■ DATA FOR PROCESSING
== Segment start ==

-- pv_equiv track=rewrite | github.com/salargtb/task_vrptw_2024 | LA/util_LA.py | create_buckets
-- ===== SOURCE A (Python) =====
-- def create_buckets(lower_bound, increment, upper_bound):
--     """
--     Creates demand buckets for a customer, starting at their demand.
--
--     Parameters:
--     - lower_bound (int): The total demand of the customer (du[u]).
--     - increment (int): The fixed increment for each bucket.
--     - upper_bound (int): The overall capacity (upper limit for d_plus).
--
--
--     Returns:
--     - List[Tuple[int, int]]: A list of tuples representing the (d_minus, d_plus) of each bucket.
--     """
--     buckets = []
--
--     current = lower_bound
--     i = 1
--     while current <= upper_bound:
--         d_minus = current
--         d_plus = current + i * increment - 1
--
--         if d_plus > upper_bound:
--             d_plus = upper_bound
--
--         # Ensure that d_minus does not exceed d_plus
--         if d_minus > d_plus:
--             break
--
--         buckets.append((d_minus, d_plus))
--         current += i * increment
--         i += 1
--     return buckets
-- ===== SOURCE B (Python) =====
-- def create_buckets(lower_bound, increment, upper_bound):
--     # Two stages instead of scan-and-break: binary-search the bucket count k
--     # (the i-th bucket start lower_bound + increment*i*(i-1)//2 is monotone in i
--     # for increment > 0), then emit all k buckets from the closed form at once.
--     if increment <= 0 or lower_bound > upper_bound:
--         return []
--     M = upper_bound - lower_bound
--     lo, hi = 1, M + 2  # invariant: bucket lo starts in range, bucket hi does not
--     while hi - lo > 1:
--         mid = (lo + hi) // 2
--         if increment * mid * (mid - 1) // 2 <= M:
--             lo = mid
--         else:
--             hi = mid
--     return [(lower_bound + increment * i * (i - 1) // 2,
--              min(lower_bound + increment * i * (i + 1) // 2 - 1, upper_bound))
--             for i in range(1, lo + 1)]
-- ===== Notes on version B (the rewrite author's own statement) =====
-- stated objective: alternative
-- what changed: Instead of A's sequential scan-and-break with a running accumulator, B binary-searches the bucket count k on the monotone closed-form start formula and then emits all k buckets in one comprehension.
import Mathlib
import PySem

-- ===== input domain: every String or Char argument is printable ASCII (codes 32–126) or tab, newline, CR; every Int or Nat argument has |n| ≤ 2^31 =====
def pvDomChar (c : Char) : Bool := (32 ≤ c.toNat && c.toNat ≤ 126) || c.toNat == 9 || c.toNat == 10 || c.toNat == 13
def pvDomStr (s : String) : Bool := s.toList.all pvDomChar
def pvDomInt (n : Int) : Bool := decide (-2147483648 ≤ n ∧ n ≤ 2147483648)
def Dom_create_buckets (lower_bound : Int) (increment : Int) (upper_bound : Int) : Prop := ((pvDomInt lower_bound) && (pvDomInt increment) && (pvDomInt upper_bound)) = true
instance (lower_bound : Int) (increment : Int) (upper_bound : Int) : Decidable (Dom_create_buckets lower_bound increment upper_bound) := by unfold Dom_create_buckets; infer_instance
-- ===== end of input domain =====

-- B replaces A's scan-and-break accumulation by a binary search for the bucket
-- count followed by one closed-form comprehension (objective: alternative).

-- ===== PORT A =====
-- A's while loop: state (buckets, current, i); terminates because each recursive
-- step only happens when i * increment ≥ 1, so current strictly increases.
def create_buckets_loop (upper_bound increment : Int)
    (buckets : List (Int × Int)) (current i : Int) : List (Int × Int) :=
  if _h : current ≤ upper_bound then
    let d_minus := current
    let d_plus0 := current + i * increment - 1
    let d_plus := if d_plus0 > upper_bound then upper_bound else d_plus0
    if _h2 : d_minus > d_plus then buckets
    else create_buckets_loop upper_bound increment
      (buckets ++ [(d_minus, d_plus)]) (current + i * increment) (i + 1)
  else buckets
termination_by (upper_bound + 1 - current).toNat
decreasing_by
  simp only [d_minus, d_plus, d_plus0, not_lt] at _h2
  split at _h2 <;> omega

def create_buckets (lower_bound : Int) (increment : Int) (upper_bound : Int) : List (Int × Int) :=
  create_buckets_loop upper_bound increment [] lower_bound 1

-- ===== PORT B =====
-- B's binary-search while loop; fuel = hi - lo, which strictly decreases.
def create_buckets_alt_bs (inc M : Int) : Nat → Int → Int → Int
  | 0, lo, _ => lo
  | n + 1, lo, hi =>
    if hi - lo > 1 then
      let mid := PySem.Int.floordiv (lo + hi) 2
      if PySem.Int.floordiv (inc * mid * (mid - 1)) 2 ≤ M then
        create_buckets_alt_bs inc M n mid hi
      else
        create_buckets_alt_bs inc M n lo mid
    else lo

def create_buckets_alt (lower_bound : Int) (increment : Int) (upper_bound : Int) : List (Int × Int) :=
  if increment ≤ 0 ∨ lower_bound > upper_bound then []
  else
    let M := upper_bound - lower_bound
    let k := create_buckets_alt_bs increment M (M + 1).toNat 1 (M + 2)
    (PySem.List.pyRange 1 (k + 1) 1).map (fun i =>
      (lower_bound + PySem.Int.floordiv (increment * i * (i - 1)) 2,
       min (lower_bound + PySem.Int.floordiv (increment * i * (i + 1)) 2 - 1) upper_bound))

-- ===== PRECONDITION & SPEC =====
def Spec_create_buckets (lower_bound : Int) (increment : Int) (upper_bound : Int) (out : List (Int × Int)) : Prop := out = create_buckets_alt lower_bound increment upper_bound
instance (lower_bound : Int) (increment : Int) (upper_bound : Int) (out : List (Int × Int)) : Decidable (Spec_create_buckets lower_bound increment upper_bound out) := by unfold Spec_create_buckets; infer_instance

-- ===== CLAIM (what is proved, stated in full; the proofs are below) =====
def Claim_equal_create_buckets : Prop := ∀ (lower_bound : Int) (increment : Int) (upper_bound : Int), Dom_create_buckets lower_bound increment upper_bound → Spec_create_buckets lower_bound increment upper_bound (create_buckets lower_bound increment upper_bound)

-- ===== LEMMAS AND PROOFS =====

-- Exact floor-division of a known double.
theorem fd_even (x t : Int) (h : x = 2 * t) : PySem.Int.floordiv x 2 = t := by
  rw [h, PySem.Int.floordiv_eq_ediv_of_pos (by omega)]
  omega

-- The bucket-start test in B's binary search, with the even product divided out.
theorem cond_iff (inc M m : Int) :
    (PySem.Int.floordiv (inc * m * (m - 1)) 2 ≤ M) ↔ inc * m * (m - 1) ≤ 2 * M := by
  obtain ⟨t, ht⟩ := Int.even_mul_succ_self (m - 1)
  have hx : inc * m * (m - 1) = 2 * (inc * t) := by linear_combination inc * ht
  rw [fd_even _ _ hx]
  omega

-- The binary search returns the largest r with inc*r*(r-1) ≤ 2*M.
theorem bs_correct (inc M : Int) : ∀ (n : Nat) (lo hi : Int),
    1 ≤ lo → lo < hi → inc * lo * (lo - 1) ≤ 2 * M → ¬ inc * hi * (hi - 1) ≤ 2 * M →
    hi - lo ≤ (n : Int) →
    1 ≤ create_buckets_alt_bs inc M n lo hi ∧
    inc * (create_buckets_alt_bs inc M n lo hi) * (create_buckets_alt_bs inc M n lo hi - 1) ≤ 2 * M ∧
    ¬ inc * (create_buckets_alt_bs inc M n lo hi + 1) * (create_buckets_alt_bs inc M n lo hi) ≤ 2 * M := by
  intro n
  induction n with
  | zero => intro lo hi h1 h2 _ _ hf; simp at hf; omega
  | succ n ih =>
    intro lo hi h1 h2 hlo hhi hf
    rw [create_buckets_alt_bs]
    by_cases hgap : hi - lo > 1
    · rw [if_pos hgap]
      have hmid : PySem.Int.floordiv (lo + hi) 2 = (lo + hi) / 2 :=
        PySem.Int.floordiv_eq_ediv_of_pos (by omega)
      simp only [hmid]
      have hb1 : lo + 1 ≤ (lo + hi) / 2 := by omega
      have hb2 : (lo + hi) / 2 ≤ hi - 1 := by omega
      by_cases hc : inc * ((lo + hi) / 2) * ((lo + hi) / 2 - 1) ≤ 2 * M
      · rw [if_pos ((cond_iff inc M _).mpr hc)]
        exact ih _ hi (by omega) (by omega) hc hhi (by push_cast at hf ⊢; omega)
      · rw [if_neg (by rw [cond_iff]; exact hc)]
        exact ih lo _ h1 (by omega) hlo hc (by push_cast at hf ⊢; omega)
    · rw [if_neg hgap]
      have : hi = lo + 1 := by omega
      subst this
      refine ⟨h1, hlo, ?_⟩
      have : inc * (lo + 1) * (lo + 1 - 1) = inc * (lo + 1) * lo := by ring
      rw [← this]; simpa using hhi

-- A's loop from the closed-form state equals the closed-form comprehension tail.
theorem loop_map (lb inc ub k : Int) (hinc : 1 ≤ inc) (hk1 : 1 ≤ k)
    (hkub : inc * k * (k - 1) ≤ 2 * (ub - lb))
    (hk2 : ¬ inc * (k + 1) * k ≤ 2 * (ub - lb)) :
    ∀ (n : Nat) (i current : Int) (acc : List (Int × Int)),
    1 ≤ i → i ≤ k + 1 → 2 * current = 2 * lb + inc * (i - 1) * i → k + 1 - i ≤ (n : Int) →
    create_buckets_loop ub inc acc current i =
      acc ++ (PySem.List.pyRange i (k + 1) 1).map (fun j =>
        (lb + PySem.Int.floordiv (inc * j * (j - 1)) 2,
         min (lb + PySem.Int.floordiv (inc * j * (j + 1)) 2 - 1) ub)) := by
  intro n
  induction n with
  | zero =>
    intro i current acc hi1 hik hcur hf
    have hieq : i = k + 1 := by simp at hf; omega
    subst hieq
    have hcub : ¬ current ≤ ub := by nlinarith [hk2, hcur]
    rw [create_buckets_loop.eq_def, dif_neg hcub,
      PySem.List.pyRange_one_eq_nil (by omega)]
    simp
  | succ n ih =>
    intro i current acc hi1 hik hcur hf
    by_cases hik' : i ≤ k
    · -- current ≤ ub since the i-th start is below the k-th start
      have hmono : inc * (i - 1) * i ≤ inc * k * (k - 1) := by
        have key : inc * k * (k - 1) - inc * (i - 1) * i = inc * ((k - i) * (k + i - 1)) := by
          ring
        have hpos : 0 ≤ inc * ((k - i) * (k + i - 1)) :=
          mul_nonneg (by omega) (mul_nonneg (by omega) (by omega))
        omega
      have hcub : current ≤ ub := by omega
      have hii : 1 ≤ i * inc := by
        have : 1 * 1 ≤ i * inc := mul_le_mul hi1 hinc (by omega) (by omega)
        omega
      rw [create_buckets_loop.eq_def, dif_pos hcub]
      simp only
      rw [dif_neg (show ¬ current > (if current + i * inc - 1 > ub then ub
            else current + i * inc - 1) by split <;> omega)]
      rw [PySem.List.pyRange_one_cons (by omega), List.map_cons]
      have e1 : inc * i * (i - 1) = 2 * (current - lb) := by linear_combination -hcur
      have e2 : inc * i * (i + 1) = 2 * (current - lb + i * inc) := by linear_combination -hcur
      have hmin : (if current + i * inc - 1 > ub then ub else current + i * inc - 1)
          = min (current + i * inc - 1) ub := by split <;> omega
      rw [hmin, ih (i + 1) (current + i * inc) (acc ++ [(current, min (current + i * inc - 1) ub)])
        (by omega) (by omega) (by linear_combination hcur) (by push_cast at hf ⊢; omega)]
      simp
      omega
    · have hieq : i = k + 1 := by omega
      subst hieq
      have hcub : ¬ current ≤ ub := by nlinarith [hk2, hcur]
      rw [create_buckets_loop.eq_def, dif_neg hcub,
        PySem.List.pyRange_one_eq_nil (by omega)]
      simp

-- A returns [] for non-positive increment (first iteration breaks, or guard fails).
theorem loopA_nonpos (lb inc ub : Int) (hinc : inc ≤ 0) :
    create_buckets_loop ub inc [] lb 1 = [] := by
  rw [create_buckets_loop.eq_def]
  split
  · rw [dif_pos (by split <;> omega)]
  · rfl

-- ===== VERDICT (by name: the statement is the Claim_ definition above) =====
theorem create_buckets_spec : Claim_equal_create_buckets := by
  intro lb inc ub _
  unfold Spec_create_buckets create_buckets create_buckets_alt
  by_cases hbad : inc ≤ 0 ∨ lb > ub
  · rw [if_pos hbad]
    rcases hbad with hbad | hbad
    · exact loopA_nonpos lb inc ub hbad
    · rw [create_buckets_loop.eq_def, dif_neg (by omega)]
  · rw [if_neg hbad]
    rw [not_or, not_le, not_lt] at hbad
    obtain ⟨hinc, hlu⟩ := hbad
    set Mv := ub - lb with hM
    have hM0 : 0 ≤ Mv := by omega
    have hc1 : inc * 1 * (1 - 1) ≤ 2 * Mv := by
      have : inc * 1 * (1 - 1) = 0 := by ring
      omega
    have hcH : ¬ inc * (Mv + 2) * (Mv + 2 - 1) ≤ 2 * Mv := by
      have h1 : (Mv + 2) * (Mv + 1) ≥ 2 * Mv + 1 := by nlinarith
      have h2 : inc * ((Mv + 2) * (Mv + 1)) ≥ 1 * ((Mv + 2) * (Mv + 1)) :=
        mul_le_mul_of_nonneg_right hinc (by nlinarith)
      have h3 : inc * (Mv + 2) * (Mv + 2 - 1) = inc * ((Mv + 2) * (Mv + 1)) := by ring
      omega
    obtain ⟨hk1, hkub, hk2⟩ := bs_correct inc Mv (Mv + 1).toNat 1 (Mv + 2)
      (by omega) (by omega) hc1 hcH (by omega)
    set k := create_buckets_alt_bs inc Mv (Mv + 1).toNat 1 (Mv + 2)
    exact loop_map lb inc ub k hinc hk1 (by omega) (by omega)
      k.toNat 1 lb [] (by omega) (by omega) (by ring) (by omega)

== Segment end ==

■ PROBLEM
Using the records above, restate word for word the lines from the one with "have hx : inc" through the one with "1 ≤ i → i ≤ k + 1", both included.

■ ANSWER
  have hx : inc * m * (m - 1) = 2 * (inc * t) := by linear_combination inc * ht
  rw [fd_even _ _ hx]
  omega

-- The binary search returns the largest r with inc*r*(r-1) ≤ 2*M.
theorem bs_correct (inc M : Int) : ∀ (n : Nat) (lo hi : Int),
    1 ≤ lo → lo < hi → inc * lo * (lo - 1) ≤ 2 * M → ¬ inc * hi * (hi - 1) ≤ 2 * M →
    hi - lo ≤ (n : Int) →
    1 ≤ create_buckets_alt_bs inc M n lo hi ∧
    inc * (create_buckets_alt_bs inc M n lo hi) * (create_buckets_alt_bs inc M n lo hi - 1) ≤ 2 * M ∧
    ¬ inc * (create_buckets_alt_bs inc M n lo hi + 1) * (create_buckets_alt_bs inc M n lo hi) ≤ 2 * M := by
  intro n
  induction n with
  | zero => intro lo hi h1 h2 _ _ hf; simp at hf; omega
  | succ n ih =>
    intro lo hi h1 h2 hlo hhi hf
    rw [create_buckets_alt_bs]
    by_cases hgap : hi - lo > 1
    · rw [if_pos hgap]
      have hmid : PySem.Int.floordiv (lo + hi) 2 = (lo + hi) / 2 :=
        PySem.Int.floordiv_eq_ediv_of_pos (by omega)
      simp only [hmid]
      have hb1 : lo + 1 ≤ (lo + hi) / 2 := by omega
      have hb2 : (lo + hi) / 2 ≤ hi - 1 := by omega
      by_cases hc : inc * ((lo + hi) / 2) * ((lo + hi) / 2 - 1) ≤ 2 * M
      · rw [if_pos ((cond_iff inc M _).mpr hc)]
        exact ih _ hi (by omega) (by omega) hc hhi (by push_cast at hf ⊢; omega)
      · rw [if_neg (by rw [cond_iff]; exact hc)]
        exact ih lo _ h1 (by omega) hlo hc (by push_cast at hf ⊢; omega)
    · rw [if_neg hgap]
      have : hi = lo + 1 := by omega
      subst this
      refine ⟨h1, hlo, ?_⟩
      have : inc * (lo + 1) * (lo + 1 - 1) = inc * (lo + 1) * lo := by ring
      rw [← this]; simpa using hhi

-- A's loop from the closed-form state equals the closed-form comprehension tail.
theorem loop_map (lb inc ub k : Int) (hinc : 1 ≤ inc) (hk1 : 1 ≤ k)
    (hkub : inc * k * (k - 1) ≤ 2 * (ub - lb))
    (hk2 : ¬ inc * (k + 1) * k ≤ 2 * (ub - lb)) :
    ∀ (n : Nat) (i current : Int) (acc : List (Int × Int)),
    1 ≤ i → i ≤ k + 1 → 2 * current = 2 * lb + inc * (i - 1) * i → k + 1 - i ≤ (n : Int) →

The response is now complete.